White-backed Vulture Preparing to Land
Caption: White-backed Vulture (Gyps africanus) coming in to land to join others feeding on kudu carcass, Mashatu Game Reserve, Botswana.
Camera: Canon EOS 50D; Lens: Canon EF 400mm f/5.6L USM telephoto; Focal length: 400mm; Aperture: f/5.6; Shutter speed: 1/1600; ISO: 400
Photographing birds in flight is not one of my strong points. Ideally you need a high-quality telephoto lens with wide maximum aperture that is fast focusing and image-stabilized, mated to a camera body that can fully utilize these attributes. So, if you’re a Canon shooter, something like a Canon EF 500mm f/4 on a 1D Mk IV or 7D body would be a good set-up for birds in flight.
I don’t own that sort of gear, so must make-do with my Canon 50D and 400mm f/5.6, which is actually not a bad combination. The lens, although not stabilized, is relatively light so can be hand-held, while it’s also fast focusing. But I’m getting on in years and my reflexes simply aren’t quick enough, while I’ve never had the steadiest of hands. I guess, because of this, I also don’t practise enough, which is essential to perfect one’s birds in flight technique.
However, there are times when photographing birds in the air is greatly simplified. One of the best of these is when vultures arrive to feed on a carcass. Even if there’s a crowd of vultures squabbling over animal remains, there’re always late-comers who fly in, hoping for a share. And it’s these ones that are relatively easy to photograph as they slow down and drop their undercarriages in preparation for landing.

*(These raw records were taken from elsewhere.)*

-- pv_equiv track=rewrite | github.com/malibayram/tokenizer | turkish_tokenizer/tr_tokenizer.py | _camel_split_with_positions
-- ===== SOURCE A (Python) =====
-- from typing import Dict, List, Optional, Tuple
--
-- def _camel_split_with_positions(word: str) -> List[Tuple[str, int]]:
--     if not word:
--         return []
--
--     parts = []
--     start = 0
--
--     for i in range(1, len(word)):
--         if word[i].isupper():
--             if start < i:
--                 parts.append((word[start:i].lower(), start))
--             start = i
--
--     if start < len(word):
--         parts.append((word[start:].lower(), start))
--
--     return parts if parts else [(word.lower(), 0)]
-- ===== SOURCE B (Python) =====
-- def _camel_split_with_positions(word):
--     if not word:
--         return []
--     bounds = [0] + [i for i in range(1, len(word)) if word[i].isupper()]
--     ends = bounds[1:] + [len(word)]
--     return [(word[s:e].lower(), s) for s, e in zip(bounds, ends)]
-- ===== Notes on version B (the rewrite author's own statement) =====
-- stated objective: alternative
-- what changed: Replaces the stateful single scan (mutable start index with conditional flushes and a dead fallback branch) by first collecting all boundary start indices, then pairing each start with the next boundary (or the word length) via zip to slice the segments.
import Mathlib
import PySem

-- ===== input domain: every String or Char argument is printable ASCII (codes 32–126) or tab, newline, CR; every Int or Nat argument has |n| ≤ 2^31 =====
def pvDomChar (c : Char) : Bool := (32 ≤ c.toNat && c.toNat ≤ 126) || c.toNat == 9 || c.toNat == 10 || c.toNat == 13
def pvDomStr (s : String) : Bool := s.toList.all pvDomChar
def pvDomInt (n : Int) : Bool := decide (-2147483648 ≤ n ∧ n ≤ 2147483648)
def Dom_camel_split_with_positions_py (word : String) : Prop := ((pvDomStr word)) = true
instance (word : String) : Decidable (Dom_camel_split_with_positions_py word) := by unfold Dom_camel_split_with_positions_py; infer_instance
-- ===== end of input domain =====

-- B replaces A's stateful scan (mutable start with conditional flushes) by a boundary-index
-- list zipped with its shifted self; same cost, plainer decomposition.

-- ===== PORT A =====
def camel_split_with_positions_py (word : String) : List (String × Int) :=
  if word = "" then []
  else
    let st :=
      (PySem.List.pyRange 1 (PySem.Str.len word) 1).foldl
        (fun (s : List (String × Int) × Int) (i : Int) =>
          match PySem.Str.pyGet? word i with
          | some c =>
              if PySem.Chars.isupper c then
                ((if s.2 < i then
                    s.1 ++ [(PySem.Str.lower (PySem.Str.slice word (some s.2) (some i)), s.2)]
                  else s.1), i)
              else s
          | none => s)  -- unreachable: i ∈ range(1, len(word)) is always in range
        ([], 0)
    let parts :=
      if st.2 < PySem.Str.len word then
        st.1 ++ [(PySem.Str.lower (PySem.Str.slice word (some st.2) none), st.2)]
      else st.1
    if parts.isEmpty then [(PySem.Str.lower word, 0)] else parts

-- ===== PORT B =====
def camel_split_with_positions_py_alt (word : String) : List (String × Int) :=
  if word = "" then []
  else
    let n := PySem.Str.len word
    let bounds : List Int :=
      0 :: (PySem.List.pyRange 1 n 1).filter
        (fun i =>
          match PySem.Str.pyGet? word i with
          | some c => PySem.Chars.isupper c
          | none => false)  -- unreachable: i ∈ range(1, len(word)) is always in range
    let ends := bounds.tail ++ [n]
    (bounds.zip ends).map
      (fun se => (PySem.Str.lower (PySem.Str.slice word (some se.1) (some se.2)), se.1))

-- ===== PRECONDITION & SPEC =====
def Spec_camel_split_with_positions_py (word : String) (out : List (String × Int)) : Prop := out = camel_split_with_positions_py_alt word
instance (word : String) (out : List (String × Int)) : Decidable (Spec_camel_split_with_positions_py word out) := by unfold Spec_camel_split_with_positions_py; infer_instance

-- ===== CLAIM (what is proved, stated in full; the proofs are below) =====
def Claim_equal_camel_split_with_positions_py : Prop := ∀ (word : String), Dom_camel_split_with_positions_py word → Spec_camel_split_with_positions_py word (camel_split_with_positions_py word)

-- ===== LEMMAS AND PROOFS =====

-- the per-index uppercase test shared by both ports (definitionally equal to their lambdas)
def pvUp (word : String) (i : Int) : Bool :=
  match PySem.Str.pyGet? word i with
  | some c => PySem.Chars.isupper c
  | none => false

-- boundary list after scanning indices 1..m-1
def pvB (word : String) (m : Int) : List Int :=
  0 :: (PySem.List.pyRange 1 m 1).filter (pvUp word)

def pvSeg (word : String) (se : Int × Int) : String × Int :=
  (PySem.Str.lower (PySem.Str.slice word (some se.1) (some se.2)), se.1)

def pvSegs (word : String) (l : List Int) : List (String × Int) :=
  (l.zip l.tail).map (pvSeg word)

-- A's loop body, named
def pvStepA (word : String) (s : List (String × Int) × Int) (i : Int) : List (String × Int) × Int :=
  match PySem.Str.pyGet? word i with
  | some c =>
      if PySem.Chars.isupper c then
        ((if s.2 < i then
            s.1 ++ [(PySem.Str.lower (PySem.Str.slice word (some s.2) (some i)), s.2)]
          else s.1), i)
      else s
  | none => s

theorem pvZipEnd (word : String) :
    ∀ (l : List Int) (x : Int), l ≠ [] →
      ((l.zip (l.tail ++ [x])).map (pvSeg word)
        = pvSegs word l ++ [pvSeg word (l.getLastD 0, x)])
  | [a], x, _ => by simp [pvSegs]
  | a :: b :: t, x, _ => by
      have ih := pvZipEnd word (b :: t) x (by simp)
      simp only [pvSegs, List.cons_append, List.tail_cons, List.zip_cons_cons, List.map_cons,
        List.getLastD_cons] at ih ⊢
      rw [ih]

theorem pvSegsSnoc (word : String) :
    ∀ (l : List Int) (x : Int), l ≠ [] →
      pvSegs word (l ++ [x]) = pvSegs word l ++ [pvSeg word (l.getLastD 0, x)]
  | [a], x, _ => by simp [pvSegs]
  | a :: b :: t, x, _ => by
      have ih := pvSegsSnoc word (b :: t) x (by simp)
      simp only [pvSegs, List.cons_append, List.tail_cons, List.zip_cons_cons, List.map_cons,
        List.getLastD_cons] at ih ⊢
      rw [ih]

theorem pvFoldInv (word : String) : ∀ (m : Nat), 1 ≤ m →
    ((PySem.List.pyRange 1 (m : Int) 1).foldl (pvStepA word) ([], 0)
        = (pvSegs word (pvB word m), (pvB word m).getLastD 0))
    ∧ (pvB word m).getLastD 0 < (m : Int) ∧ 0 ≤ (pvB word m).getLastD 0 := by
  intro m
  induction m with
  | zero => intro h; omega
  | succ m ih =>
    intro _
    by_cases hm : 1 ≤ m
    · obtain ⟨hfold, hlt, hnn⟩ := ih hm
      have hcast : ((m + 1 : Nat) : Int) = (m : Int) + 1 := by push_cast; ring
      have hsplit : PySem.List.pyRange 1 ((m + 1 : Nat) : Int) 1
          = PySem.List.pyRange 1 (m : Int) 1 ++ [(m : Int)] := by
        rw [hcast, PySem.List.pyRange_one_succ_right (by exact_mod_cast hm)]
      rw [hsplit, List.foldl_append, hfold]
      by_cases hu : pvUp word (m : Int) = true
      · have hB : pvB word ((m + 1 : Nat) : Int) = pvB word (m : Int) ++ [(m : Int)] := by
          unfold pvB
          rw [hsplit, List.filter_append]
          simp [List.filter, hu]
        have hstep : pvStepA word (pvSegs word (pvB word m), (pvB word m).getLastD 0) (m : Int)
            = (pvSegs word (pvB word m) ++ [pvSeg word ((pvB word m).getLastD 0, (m : Int))], (m : Int)) := by
          unfold pvStepA
          unfold pvUp at hu
          cases hg : PySem.Str.pyGet? word (m : Int) with
          | none => rw [hg] at hu; simp at hu
          | some c =>
            rw [hg] at hu
            simp only [hu, if_pos hlt, if_true]
            rfl
        have hgl : ((pvB word m ++ [(m : Int)]).getLastD 0) = (m : Int) := by
          simp only [List.getLastD_eq_getLast?, List.getLast?_concat, Option.getD_some]
        rw [hB, List.foldl_cons, List.foldl_nil, hstep,
          pvSegsSnoc word (pvB word m) (m : Int) (by simp [pvB]), hgl]
        refine ⟨rfl, by rw [hcast]; omega, by exact_mod_cast Int.natCast_nonneg m⟩
      · have hB : pvB word ((m + 1 : Nat) : Int) = pvB word (m : Int) := by
          unfold pvB
          rw [hsplit, List.filter_append]
          simp [Bool.not_eq_true] at hu
          simp [List.filter, hu]
        have hstep : pvStepA word (pvSegs word (pvB word m), (pvB word m).getLastD 0) (m : Int)
            = (pvSegs word (pvB word m), (pvB word m).getLastD 0) := by
          unfold pvStepA
          unfold pvUp at hu
          cases hg : PySem.Str.pyGet? word (m : Int) with
          | none => rfl
          | some c =>
            rw [hg] at hu

            simp [Bool.not_eq_true] at hu
            simp [hu]
        rw [hB, List.foldl_cons, List.foldl_nil, hstep]
        exact ⟨rfl, by rw [hcast]; omega, hnn⟩
    · have hm0 : m = 0 := by omega
      subst hm0
      have h1 : PySem.List.pyRange 1 ((1 : Nat) : Int) 1 = [] :=
        PySem.List.pyRange_one_eq_nil (by norm_num)
      have hB : pvB word ((0 + 1 : Nat) : Int) = [0] := by
        unfold pvB
        simp only [Nat.zero_add]
        rw [h1]
        rfl
      simp only [Nat.zero_add] at *
      rw [h1, hB]
      simp [pvSegs]

-- the last segment: slicing to the end equals slicing to the length
theorem pvSliceEnd (word : String) (a : Int) (ha : 0 ≤ a) :
    PySem.Str.slice word (some a) none
      = PySem.Str.slice word (some a) (some (word.toList.length : Int)) := by
  unfold PySem.Str.slice
  congr 1
  rw [PySem.Chars.slice_eq_listSlice, PySem.Chars.slice_eq_listSlice]
  rw [PySem.List.slice_from _ ha, PySem.List.slice_toNat _ ha (Int.natCast_nonneg _)]
  rw [List.take_of_length_le (by simp)]

-- ===== VERDICT (by name: the statement is the Claim_ definition above) =====
theorem camel_split_with_positions_py_spec : Claim_equal_camel_split_with_positions_py := by
  intro word _
  unfold Spec_camel_split_with_positions_py
  unfold camel_split_with_positions_py camel_split_with_positions_py_alt
  by_cases hw : word = ""
  · simp [hw]
  · simp only [if_neg hw]
    have hnil : word.toList ≠ [] := fun h => hw (String.toList_eq_nil_iff.mp h)
    have hlen1 : 1 ≤ word.toList.length := List.length_pos_iff.mpr hnil
    have hlen : PySem.Str.len word = (word.toList.length : Int) := by simp
    obtain ⟨hfold, hlt, hnn⟩ := pvFoldInv word word.toList.length hlen1
    have hfoldA :
        (PySem.List.pyRange 1 (PySem.Str.len word) 1).foldl
          (fun (s : List (String × Int) × Int) (i : Int) =>
            match PySem.Str.pyGet? word i with
            | some c =>
                if PySem.Chars.isupper c then
                  ((if s.2 < i then
                      s.1 ++ [(PySem.Str.lower (PySem.Str.slice word (some s.2) (some i)), s.2)]
                    else s.1), i)
                else s
            | none => s)
          ([], 0)
        = (pvSegs word (pvB word word.toList.length), (pvB word word.toList.length).getLastD 0) := by
      rw [hlen]; exact hfold
    rw [hfoldA]
    have hBfilter :
        ((0 : Int) :: (PySem.List.pyRange 1 (PySem.Str.len word) 1).filter
          (fun i =>
            match PySem.Str.pyGet? word i with
            | some c => PySem.Chars.isupper c
            | none => false))
        = pvB word word.toList.length := by
      rw [hlen]; rfl
    rw [hBfilter]
    set L := pvB word word.toList.length with hL
    set a := L.getLastD 0 with hA
    have hLne : L ≠ [] := by simp [hL, pvB]
    simp only [if_pos (hlen ▸ hlt)]
    have hmap :
        (L.zip (L.tail ++ [PySem.Str.len word])).map
            (fun se => (PySem.Str.lower (PySem.Str.slice word (some se.1) (some se.2)), se.1))
          = (L.zip (L.tail ++ [PySem.Str.len word])).map (pvSeg word) := rfl
    rw [hmap, hlen, pvZipEnd word L (word.toList.length : Int) hLne]
    have hlast : (PySem.Str.lower (PySem.Str.slice word (some a) none), a)
        = pvSeg word (a, (word.toList.length : Int)) := by
      unfold pvSeg
      rw [pvSliceEnd word a hnn]
    rw [hlast]
    simp [hA, List.getLastD_eq_getLast?]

The photograph above and the two below were all taken while watching a large group of white-backed vultures feeding on the remains of a kudu killed earlier by lions.
The pic above was taken at a slow shutter speed while panning the camera to convey the bird’s rapid descent as it comes in to land. On my Canon 50D, I have configured one of the Custom settings to allow for this type of motion blur photography.
With one click of the dial, I can change from Aperture Priority to Shutter Priority, drop the ISO to 100, set the shutter speed to 1/25 and the autofocus to AI Servo (follow focus). This can save a huge amount of time when an opportunity suddenly arises that’s suitable for using a slow shutter speed.